AVAILABLE RECORDS START

-- pv_equiv track=rewrite | github.com/oturing/python2001 | cgi-bin/dic_util.py | digi_split
-- ===== SOURCE A (Python) =====
-- def digi_split(texto):
-- 	DIGI = '0123456789'
-- 	# separa partes numéricas e não numéricas do texto
-- 	lt_nova = []
-- 	item = ''
-- 	digi_flag = 0
-- 	for car in texto:
-- 		if digi_flag:
-- 			if car in DIGI:
-- 				item = item + car
-- 			else:
-- 				if item:
-- 					lt_nova.append(item)
-- 				item = car
-- 				digi_flag = 0
-- 		else:
-- 			if car in DIGI:
-- 				if item:
-- 					lt_nova.append(item)
-- 				item = car
-- 				digi_flag = 1
-- 			else:
-- 				item = item + car
-- 	if item: lt_nova.append(item)
-- 	return lt_nova
-- ===== SOURCE B (Python) =====
-- def digi_split(texto):
--     DIGI = '0123456789'
--     # staged passes: first compute the cut indices where the digit/non-digit
--     # class changes, then slice the text between consecutive cuts
--     n = len(texto)
--     cuts = [i for i in range(n)
--             if i == 0 or (texto[i] in DIGI) != (texto[i - 1] in DIGI)] + [n]
--     return [texto[a:b] for a, b in zip(cuts, cuts[1:])]
-- ===== Notes on version B (the rewrite author's own statement) =====
-- stated objective: alternative
-- what changed: Replaced A's single-pass item/digi_flag state machine with a staged approach: first compute the list of cut indices where the digit class changes, then return the slices between consecutive cuts.
import Mathlib
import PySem

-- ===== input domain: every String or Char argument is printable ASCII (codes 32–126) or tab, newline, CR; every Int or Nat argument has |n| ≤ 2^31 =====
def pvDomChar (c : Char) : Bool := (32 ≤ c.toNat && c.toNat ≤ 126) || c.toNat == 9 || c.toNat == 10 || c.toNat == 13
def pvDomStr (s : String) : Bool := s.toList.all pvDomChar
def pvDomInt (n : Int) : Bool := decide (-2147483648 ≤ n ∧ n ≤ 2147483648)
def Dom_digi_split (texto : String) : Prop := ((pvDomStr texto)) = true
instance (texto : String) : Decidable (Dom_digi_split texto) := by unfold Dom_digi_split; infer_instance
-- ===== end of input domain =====

-- B replaces A's item/digi_flag state machine by two staged passes: compute the cut indices
-- where the digit class changes, then slice between consecutive cuts (alternative; same cost).

-- ===== PORT A =====
-- one loop iteration of A: state = (lt_nova, item, digi_flag)
def pvStepA (st : List (List Char) × List Char × Bool) (car : Char) :
    List (List Char) × List Char × Bool :=
  match st with
  | (lt_nova, item, digi_flag) =>
    if digi_flag then
      if ("0123456789".toList).contains car then (lt_nova, item ++ [car], digi_flag)
      else ((if item.isEmpty then lt_nova else lt_nova ++ [item]), [car], false)
    else
      if ("0123456789".toList).contains car then
        ((if item.isEmpty then lt_nova else lt_nova ++ [item]), [car], true)
      else (lt_nova, item ++ [car], digi_flag)

def digi_split (texto : String) : List String :=
  match texto.toList.foldl pvStepA ([], [], false) with
  | (lt_nova, item, _) =>
      (if item.isEmpty then lt_nova else lt_nova ++ [item]).map String.mk

-- ===== PORT B =====
def pvIsDigi (c : Char) : Bool := ("0123456789".toList).contains c

-- cuts = [i for i in range(n) if i == 0 or (texto[i] in DIGI) != (texto[i-1] in DIGI)] + [n]
-- (indexing via getD is exact here: every index used is in range)
def pvCuts (cs : List Char) : List Nat :=
  ((List.range cs.length).filter
      (fun i => i == 0 || (pvIsDigi (cs.getD i ' ') != pvIsDigi (cs.getD (i - 1) ' ')))) ++ [cs.length]

-- [texto[a:b] for a, b in zip(cuts, cuts[1:])]; texto[a:b] with 0 ≤ a ≤ b is (drop a).take (b-a)
def digi_split_alt (texto : String) : List String :=
  let cs := texto.toList
  let cuts := pvCuts cs
  (cuts.zip cuts.tail).map (fun p => String.mk (((cs.drop p.1).take (p.2 - p.1))))

-- ===== PRECONDITION & SPEC =====
def Spec_digi_split (texto : String) (out : List String) : Prop := out = digi_split_alt texto
instance (texto : String) (out : List String) : Decidable (Spec_digi_split texto out) := by unfold Spec_digi_split; infer_instance

-- ===== CLAIM (what is proved, stated in full; the proofs are below) =====
def Claim_equal_digi_split : Prop := ∀ (texto : String), Dom_digi_split texto → Spec_digi_split texto (digi_split texto)

-- ===== LEMMAS AND PROOFS =====

-- common specification: the maximal runs of equal digit-class
def pvRuns : List Char → List (List Char)
  | [] => []
  | c :: cs =>
      (c :: cs.takeWhile (fun d => pvIsDigi d == pvIsDigi c)) ::
        pvRuns (cs.dropWhile (fun d => pvIsDigi d == pvIsDigi c))
  termination_by cs => cs.length
  decreasing_by
    simp only [List.length_cons]
    exact Nat.lt_succ_of_le (List.length_dropWhile_le _ cs)

theorem pvRuns_nil : pvRuns [] = [] := by simp [pvRuns]

theorem pvRuns_cons (c : Char) (cs : List Char) :
    pvRuns (c :: cs) =
      (c :: cs.takeWhile (fun d => pvIsDigi d == pvIsDigi c)) ::
        pvRuns (cs.dropWhile (fun d => pvIsDigi d == pvIsDigi c)) := by simp [pvRuns]

-- A's run accumulator, reformulated as structural recursion
def pvRunsWith (k : Bool) (item : List Char) : List Char → List (List Char)
  | [] => [item]
  | c :: cs =>
      if pvIsDigi c = k then pvRunsWith k (item ++ [c]) cs
      else item :: pvRunsWith (pvIsDigi c) [c] cs

theorem pvStepA_char (acc : List (List Char)) (item : List Char) (flag : Bool) (c : Char) :
    pvStepA (acc, item, flag) c =
      if pvIsDigi c = flag then (acc, item ++ [c], flag)
      else ((if item.isEmpty then acc else acc ++ [item]), [c], pvIsDigi c) := by
  unfold pvStepA pvIsDigi
  cases flag <;> cases h : ("0123456789".toList).contains c <;> simp [h]

theorem pvRunsWith_eq (cs : List Char) : ∀ (k : Bool) (item : List Char),
    pvRunsWith k item cs =
      (item ++ cs.takeWhile (fun d => pvIsDigi d == k)) ::
        pvRuns (cs.dropWhile (fun d => pvIsDigi d == k)) := by
  induction cs with
  | nil => intro k item; simp [pvRunsWith, pvRuns_nil]
  | cons c cs ih =>
    intro k item
    have hb : (pvIsDigi c == k) = decide (pvIsDigi c = k) := by
      cases pvIsDigi c <;> cases k <;> rfl
    by_cases h : pvIsDigi c = k
    · rw [pvRunsWith, if_pos h, ih, List.takeWhile_cons, List.dropWhile_cons, hb]
      simp [h]
    · rw [pvRunsWith, if_neg h, ih (pvIsDigi c) [c], List.takeWhile_cons,
        List.dropWhile_cons, hb]
      simp only [h, decide_false, Bool.false_eq_true, if_false]
      rw [pvRuns_cons]
      simp

def pvFinish (st : List (List Char) × List Char × Bool) : List (List Char) :=
  if st.2.1.isEmpty then st.1 else st.1 ++ [st.2.1]

theorem pvFoldA_eq (cs : List Char) :
    ∀ (acc : List (List Char)) (item : List Char) (flag : Bool), item ≠ [] →
      pvFinish (cs.foldl pvStepA (acc, item, flag)) = acc ++ pvRunsWith flag item cs := by
  induction cs with
  | nil => intro acc item flag h; simp [pvFinish, pvRunsWith, List.isEmpty_iff, h]
  | cons c cs ih =>
    intro acc item flag h
    rw [List.foldl_cons, pvStepA_char]
    by_cases hd : pvIsDigi c = flag
    · rw [if_pos hd, ih _ _ _ (by simp), pvRunsWith]
      rw [if_pos hd]
    · rw [if_neg hd, if_neg (by simpa [List.isEmpty_iff] using h),
        ih _ _ _ (by simp), pvRunsWith, if_neg hd]
      simp [List.append_assoc]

AVAILABLE RECORDS END

EXERCISE OBJECTIVE: Could you transcribe the entries exactly, from the first line through the line containing "-- B replaces", and give nothing more?

EXERCISE RESULT:
-- pv_equiv track=rewrite | github.com/oturing/python2001 | cgi-bin/dic_util.py | digi_split
-- ===== SOURCE A (Python) =====
-- def digi_split(texto):
-- 	DIGI = '0123456789'
-- 	# separa partes numéricas e não numéricas do texto
-- 	lt_nova = []
-- 	item = ''
-- 	digi_flag = 0
-- 	for car in texto:
-- 		if digi_flag:
-- 			if car in DIGI:
-- 				item = item + car
-- 			else:
-- 				if item:
-- 					lt_nova.append(item)
-- 				item = car
-- 				digi_flag = 0
-- 		else:
-- 			if car in DIGI:
-- 				if item:
-- 					lt_nova.append(item)
-- 				item = car
-- 				digi_flag = 1
-- 			else:
-- 				item = item + car
-- 	if item: lt_nova.append(item)
-- 	return lt_nova
-- ===== SOURCE B (Python) =====
-- def digi_split(texto):
--     DIGI = '0123456789'
--     # staged passes: first compute the cut indices where the digit/non-digit
--     # class changes, then slice the text between consecutive cuts
--     n = len(texto)
--     cuts = [i for i in range(n)
--             if i == 0 or (texto[i] in DIGI) != (texto[i - 1] in DIGI)] + [n]
--     return [texto[a:b] for a, b in zip(cuts, cuts[1:])]
-- ===== Notes on version B (the rewrite author's own statement) =====
-- stated objective: alternative
-- what changed: Replaced A's single-pass item/digi_flag state machine with a staged approach: first compute the list of cut indices where the digit class changes, then return the slices between consecutive cuts.
import Mathlib
import PySem

-- ===== input domain: every String or Char argument is printable ASCII (codes 32–126) or tab, newline, CR; every Int or Nat argument has |n| ≤ 2^31 =====
def pvDomChar (c : Char) : Bool := (32 ≤ c.toNat && c.toNat ≤ 126) || c.toNat == 9 || c.toNat == 10 || c.toNat == 13
def pvDomStr (s : String) : Bool := s.toList.all pvDomChar
def pvDomInt (n : Int) : Bool := decide (-2147483648 ≤ n ∧ n ≤ 2147483648)
def Dom_digi_split (texto : String) : Prop := ((pvDomStr texto)) = true
instance (texto : String) : Decidable (Dom_digi_split texto) := by unfold Dom_digi_split; infer_instance
-- ===== end of input domain =====

-- B replaces A's item/digi_flag state machine by two staged passes: compute the cut indices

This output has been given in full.